Categories and Subject Descriptors
H.3 [Information Storage and Retrieval]: H.3.1 Content Analysis and Indexing; H.3.3 Infor-
mation Search and Retrieval; H.3.4 Systems and Software; H.3.7 Digital Libraries
General Terms
Measurement, Performance, Experimentation
Keywords
Cross-Language Speech Retrieval
1 Introduction
Charles University in Prague has been participating in coordination of the CLEF Cross-Language
Speech Retrieval track since 2006. However, this work represents its first participation in the
evaluation itself. Due to the lack of experience with information retrieval, we decided to take
advantage of freely available IR system and focused our effort only on the Czech monolingual
task. Having a lot of experience with processing the Czech language we used own morphological
analyzer and tagger to lemmatize the collection and support indexing and searching.

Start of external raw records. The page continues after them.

-- pv_equiv track=rewrite | github.com/vaneceka/idk | checker/checks/excel/data_process/non_copyable_formula_check.py | _split_into_vertical_blocks
-- ===== SOURCE A (Python) =====
-- def _split_into_vertical_blocks(items):
--     """
--     Rozdělí položky do souvislých vertikálních bloků podle řádků.
--
--     Args:
--         items: Seznam položek seřazených podle řádků.
--
--     Returns:
--         Seznam bloků s navazujícími řádky.
--     """
--     blocks = []
--     current = [items[0]]
--
--     for prev, cur in zip(items, items[1:]):
--         if cur[0] == prev[0] + 1:
--             current.append(cur)
--         else:
--             if len(current) >= 2:
--                 blocks.append(current)
--             current = [cur]
--
--     if len(current) >= 2:
--         blocks.append(current)
--
--     return blocks
-- ===== SOURCE B (Python) =====
-- def _split_into_vertical_blocks(items):
--     # Scan back-to-front, grouping contiguous-row runs first, then filter by length.
--     tmp = []  # groups found right-to-left; each group holds its rows in descending order
--     for it in reversed(items):
--         if tmp and tmp[-1][-1][0] == it[0] + 1:
--             tmp[-1].append(it)
--         else:
--             tmp.append([it])
--     return [g[::-1] for g in reversed(tmp) if len(g) >= 2]
-- ===== Notes on version B (the rewrite author's own statement) =====
-- stated objective: alternative
-- what changed: B scans the list back-to-front, first building all contiguous-row runs in one grouping pass and only then filtering runs by length >= 2 in a separate comprehension, instead of A's forward zip(items, items[1:]) scan with a blocks/current accumulator and inline emission.
-- outside the precondition, e.g. on _split_into_vertical_blocks([]): A raises IndexError, B returns []
import Mathlib
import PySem

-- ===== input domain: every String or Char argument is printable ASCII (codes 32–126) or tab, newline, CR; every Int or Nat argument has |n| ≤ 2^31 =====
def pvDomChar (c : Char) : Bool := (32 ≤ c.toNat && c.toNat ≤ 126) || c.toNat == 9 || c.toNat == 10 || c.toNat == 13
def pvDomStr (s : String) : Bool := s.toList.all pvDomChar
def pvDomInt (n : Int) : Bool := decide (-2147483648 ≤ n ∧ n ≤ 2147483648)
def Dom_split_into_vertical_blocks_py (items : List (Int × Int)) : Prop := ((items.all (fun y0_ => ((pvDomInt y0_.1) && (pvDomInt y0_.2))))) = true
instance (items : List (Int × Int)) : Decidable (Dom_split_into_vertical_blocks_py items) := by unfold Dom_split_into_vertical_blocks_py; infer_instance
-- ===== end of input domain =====

-- B scans the list back-to-front, first grouping all contiguous-row runs and only then
-- filtering by length (objective: alternative decomposition, same O(n) cost).

-- ===== PORT A =====
-- Python A: blocks/current accumulator over zip(items, items[1:]), emitting current
-- inline whenever a run breaks; items[0] raises IndexError on [] (excluded by Pre_).
def split_into_vertical_blocks_py (items : List (Int × Int)) : List (List (Int × Int)) :=
  match items with
  | [] => []   -- Python raises IndexError here (items[0]); outside Pre_
  | x :: _ =>
    let st := (items.zip items.tail).foldl
      (fun (st : List (List (Int × Int)) × List (Int × Int)) (pc : (Int × Int) × (Int × Int)) =>
        let (blocks, current) := st
        let (prev, cur) := pc
        if cur.1 = prev.1 + 1 then (blocks, current ++ [cur])
        else if 2 ≤ current.length then (blocks ++ [current], [cur])
        else (blocks, [cur]))
      ([], [x])
    if 2 ≤ st.2.length then st.1 ++ [st.2] else st.1

-- ===== PORT B =====
-- Source B: one pass over reversed(items) appending to tmp (groups right-to-left, each
-- group with rows in descending order), then the comprehension
-- [g[::-1] for g in reversed(tmp) if len(g) >= 2]  (g[::-1] = List.reverse).
def split_into_vertical_blocks_py_alt (items : List (Int × Int)) : List (List (Int × Int)) :=
  let tmp := items.reverse.foldl
    (fun (tmp : List (List (Int × Int))) (it : Int × Int) =>
      match tmp.getLast? with                      -- tmp[-1] (None when tmp empty)
      | some g =>
        match g.getLast? with                      -- tmp[-1][-1]
        | some last =>
          if last.1 = it.1 + 1 then tmp.dropLast ++ [g ++ [it]]   -- tmp[-1].append(it)
          else tmp ++ [[it]]
        | none => tmp ++ [[it]]
      | none => tmp ++ [[it]]) []
  (tmp.reverse.filter (fun g => 2 ≤ g.length)).map List.reverse

-- ===== PRECONDITION & SPEC =====
-- Pre_ excludes only the empty list, on which Python A raises IndexError (items[0]); B returns [] there.
def Pre_split_into_vertical_blocks_py (items : List (Int × Int)) : Prop := items ≠ []
instance (items : List (Int × Int)) : Decidable (Pre_split_into_vertical_blocks_py items) := by
  unfold Pre_split_into_vertical_blocks_py; infer_instance
def pvWitness_split_into_vertical_blocks_py : (List (Int × Int)) := [(1, 5), (2, 6), (4, 7)]

def Spec_split_into_vertical_blocks_py (items : List (Int × Int)) (out : List (List (Int × Int))) : Prop := out = split_into_vertical_blocks_py_alt items
instance (items : List (Int × Int)) (out : List (List (Int × Int))) : Decidable (Spec_split_into_vertical_blocks_py items out) := by unfold Spec_split_into_vertical_blocks_py; infer_instance

-- ===== CLAIM (what is proved, stated in full; the proofs are below) =====
def Claim_equal_split_into_vertical_blocks_py : Prop := ∀ (items : List (Int × Int)), Dom_split_into_vertical_blocks_py items → Pre_split_into_vertical_blocks_py items → Spec_split_into_vertical_blocks_py items (split_into_vertical_blocks_py items)

-- ===== LEMMAS AND PROOFS =====

-- Canonical forward grouping of the list into contiguous-row runs; both ports reduce to
-- filtering this by length ≥ 2.
def pvGroup : List (Int × Int) → List (List (Int × Int))
  | [] => []
  | it :: rest =>
    match pvGroup rest with
    | (y :: g) :: gs => if y.1 = it.1 + 1 then (it :: y :: g) :: gs else [it] :: (y :: g) :: gs
    | gs => [it] :: gs

def pvStepA (st : List (List (Int × Int)) × List (Int × Int)) (pc : (Int × Int) × (Int × Int)) :
    List (List (Int × Int)) × List (Int × Int) :=
  let (blocks, current) := st
  let (prev, cur) := pc
  if cur.1 = prev.1 + 1 then (blocks, current ++ [cur])
  else if 2 ≤ current.length then (blocks ++ [current], [cur])
  else (blocks, [cur])

def pvFinish (current : List (Int × Int)) (prev : Int × Int) : List (Int × Int) → List (List (Int × Int))
  | [] => if 2 ≤ current.length then [current] else []
  | c :: rest =>
    if c.1 = prev.1 + 1 then pvFinish (current ++ [c]) c rest
    else (if 2 ≤ current.length then [current] else []) ++ pvFinish [c] c rest

def pvMerge (current : List (Int × Int)) (prev : Int × Int) : List (List (Int × Int)) → List (List (Int × Int))
  | (y :: g) :: gs => if y.1 = prev.1 + 1 then (current ++ y :: g) :: gs else current :: (y :: g) :: gs
  | gs => current :: gs

def pvLen2 (g : List (Int × Int)) : Bool := decide (2 ≤ g.length)

theorem pvFoldA_eq_finish (rest : List (Int × Int)) :
    ∀ (blocks current : List _) (prev : Int × Int),
    (let st := (List.zip (prev :: rest) rest).foldl pvStepA (blocks, current)
     if 2 ≤ st.2.length then st.1 ++ [st.2] else st.1)
      = blocks ++ pvFinish current prev rest := by
  induction rest with
  | nil =>
    intro blocks current prev
    simp only [List.zip_nil_right, List.foldl_nil, pvFinish]
    split <;> simp
  | cons c rest ih =>
    intro blocks current prev
    simp only [List.zip_cons_cons, List.foldl_cons, pvFinish, pvStepA]
    by_cases h : c.1 = prev.1 + 1
    · simp [h, ih]
    · by_cases h2 : 2 ≤ current.length
      · simp [h, h2, ih, List.append_assoc]
      · simp [h, h2, ih]

theorem pvMerge_singleton (c : Int × Int) (rest : List (Int × Int)) :
    pvMerge [c] c (pvGroup rest) = pvGroup (c :: rest) := by
  cases hg : pvGroup rest with
  | nil => simp [pvMerge, pvGroup, hg]
  | cons g gs =>
    cases g with
    | nil => simp [pvMerge, pvGroup, hg]
    | cons y g' => simp [pvMerge, pvGroup, hg]

theorem pvFinish_eq_filter_merge (rest : List (Int × Int)) :
    ∀ (current : List (Int × Int)) (prev : Int × Int),
    pvFinish current prev rest = (pvMerge current prev (pvGroup rest)).filter pvLen2 := by
  induction rest with
  | nil =>
    intro current prev
    simp only [pvFinish, pvGroup, pvMerge, List.filter_cons, List.filter_nil, pvLen2]
    by_cases h2 : 2 ≤ current.length
    · simp [h2]
    · simp [h2]
  | cons c rest ih =>
    intro current prev
    simp only [pvFinish]
    by_cases h : c.1 = prev.1 + 1
    · rw [if_pos h, ih]
      congr 1
      -- pvMerge (current ++ [c]) c (pvGroup rest) = pvMerge current prev (pvGroup (c :: rest))
      cases hg : pvGroup rest with
      | nil => simp [pvMerge, pvGroup, hg, h]
      | cons g gs =>
        cases g with
        | nil => simp [pvMerge, pvGroup, hg, h]
        | cons y g' =>
          by_cases hy : y.1 = c.1 + 1
          · have hy' : y.1 = prev.1 + 1 + 1 := by rw [hy, h]
            simp [pvMerge, pvGroup, hg, hy, h]
          · have hy' : ¬ y.1 = prev.1 + 1 + 1 := by rw [h] at hy; exact hy
            simp [pvMerge, pvGroup, hg, hy', h]
    · rw [if_neg h, ih, pvMerge_singleton]
      have hhead : ∃ t gs2, pvGroup (c :: rest) = (c :: t) :: gs2 := by
        cases hg : pvGroup rest with
        | nil => exact ⟨[], [], by simp [pvGroup, hg]⟩
        | cons g gs =>
          cases g with
          | nil => exact ⟨[], [] :: gs, by simp [pvGroup, hg]⟩
          | cons y g' =>
            by_cases hy : y.1 = c.1 + 1
            · exact ⟨y :: g', gs, by simp [pvGroup, hg, hy]⟩
            · exact ⟨[], (y :: g') :: gs, by simp [pvGroup, hg, hy]⟩
      obtain ⟨t, gs2, hG⟩ := hhead
      rw [hG]
      have hm : pvMerge current prev ((c :: t) :: gs2) = current :: (c :: t) :: gs2 := by
        simp [pvMerge, h]
      rw [hm, List.filter_cons]
      by_cases h2 : 2 ≤ current.length
      · simp [pvLen2, h2, List.filter_cons]
      · simp [pvLen2, h2, List.filter_cons]

-- A on a nonempty list equals the filtered canonical grouping.
theorem portA_eq_filter_group (x : Int × Int) (xs : List (Int × Int)) :
    split_into_vertical_blocks_py (x :: xs) = (pvGroup (x :: xs)).filter pvLen2 := by
  have h := pvFoldA_eq_finish xs [] [x] x
  simp only [split_into_vertical_blocks_py]
  have hstep : ∀ st pc, (fun (st : List (List (Int × Int)) × List (Int × Int))
      (pc : (Int × Int) × (Int × Int)) =>
        let (blocks, current) := st
        let (prev, cur) := pc
        if cur.1 = prev.1 + 1 then (blocks, current ++ [cur])
        else if 2 ≤ current.length then (blocks ++ [current], [cur])
        else (blocks, [cur])) st pc = pvStepA st pc := by
    intro st pc; rfl
  simp only [List.tail_cons]
  rw [show ((x :: xs).zip xs) = (List.zip (x :: xs) xs) from rfl]
  rw [funext (fun st => funext (fun pc => hstep st pc))]
  rw [h, List.nil_append, pvFinish_eq_filter_merge, pvMerge_singleton]

-- tmp encoding invariant for B's backward fold.
def pvEnc (gs : List (List (Int × Int))) : List (List (Int × Int)) :=
  (gs.map List.reverse).reverse

def pvStepB (tmp : List (List (Int × Int))) (it : Int × Int) : List (List (Int × Int)) :=
  match tmp.getLast? with
  | some g =>
    match g.getLast? with
    | some last =>
      if last.1 = it.1 + 1 then tmp.dropLast ++ [g ++ [it]]
      else tmp ++ [[it]]
    | none => tmp ++ [[it]]
  | none => tmp ++ [[it]]

theorem pvStepB_enc (x : Int × Int) (gs : List (List (Int × Int))) :
    pvStepB (pvEnc gs) x = pvEnc (match gs with
      | (y :: g) :: gs' => if y.1 = x.1 + 1 then (x :: y :: g) :: gs' else [x] :: (y :: g) :: gs'
      | gs' => [x] :: gs') := by
  cases gs with
  | nil => simp [pvStepB, pvEnc]
  | cons g gs' =>
    cases g with
    | nil => simp [pvStepB, pvEnc]
    | cons y g' =>
      by_cases hy : y.1 = x.1 + 1
      · simp [pvStepB, pvEnc, hy]
      · simp [pvStepB, pvEnc, hy]

theorem pvFoldB_eq_group (xs : List (Int × Int)) :
    xs.reverse.foldl pvStepB [] = pvEnc (pvGroup xs) := by
  induction xs with
  | nil => simp [pvEnc, pvGroup]
  | cons x xs ih =>
    rw [List.reverse_cons, List.foldl_append, ih, List.foldl_cons, List.foldl_nil,
        pvStepB_enc]
    rfl

theorem pvFilterMapRev (G : List (List (Int × Int))) :
    ((G.map List.reverse).filter (fun g => decide (2 ≤ g.length))).map List.reverse
      = G.filter pvLen2 := by
  induction G with
  | nil => rfl
  | cons g gs ih =>
    simp only [List.map_cons, List.filter_cons, List.length_reverse]
    by_cases h2 : 2 ≤ g.length
    · simp [pvLen2, h2, ih]
    · simp [pvLen2, h2, ih]

theorem portB_eq_filter_group (items : List (Int × Int)) :
    split_into_vertical_blocks_py_alt items = (pvGroup items).filter pvLen2 := by
  show ((items.reverse.foldl pvStepB []).reverse.filter
      (fun g => decide (2 ≤ g.length))).map List.reverse = (pvGroup items).filter pvLen2
  rw [pvFoldB_eq_group, pvEnc, List.reverse_reverse, pvFilterMapRev]

-- ===== VERDICT (by name: the statement is the Claim_ definition above) =====
theorem split_into_vertical_blocks_py_spec : Claim_equal_split_into_vertical_blocks_py := by
  intro items _ hpre
  unfold Spec_split_into_vertical_blocks_py
  cases items with
  | nil => exact absurd rfl hpre
  | cons x xs => rw [portA_eq_filter_group, portB_eq_filter_group]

For the CL-SR track we submitted four quite different experiments (runs): Prague01, Prague02,
Prague03, and Prague04. Our main goal were to study influence of lemmatization and whether
manual query construction can bring additional performance improvement. Similar experiments
were performed also for the CLEF 2007 Ad-Hoc track.
2 System Description
2.1 Retrieval model
The LEMUR toolkit [5] and its Indri retrieval model [3] is based on a combination of language
modeling and inference network retrieval. It has been popular among CLEF participant in recent
years and found effective for a wide range of retrieval tasks.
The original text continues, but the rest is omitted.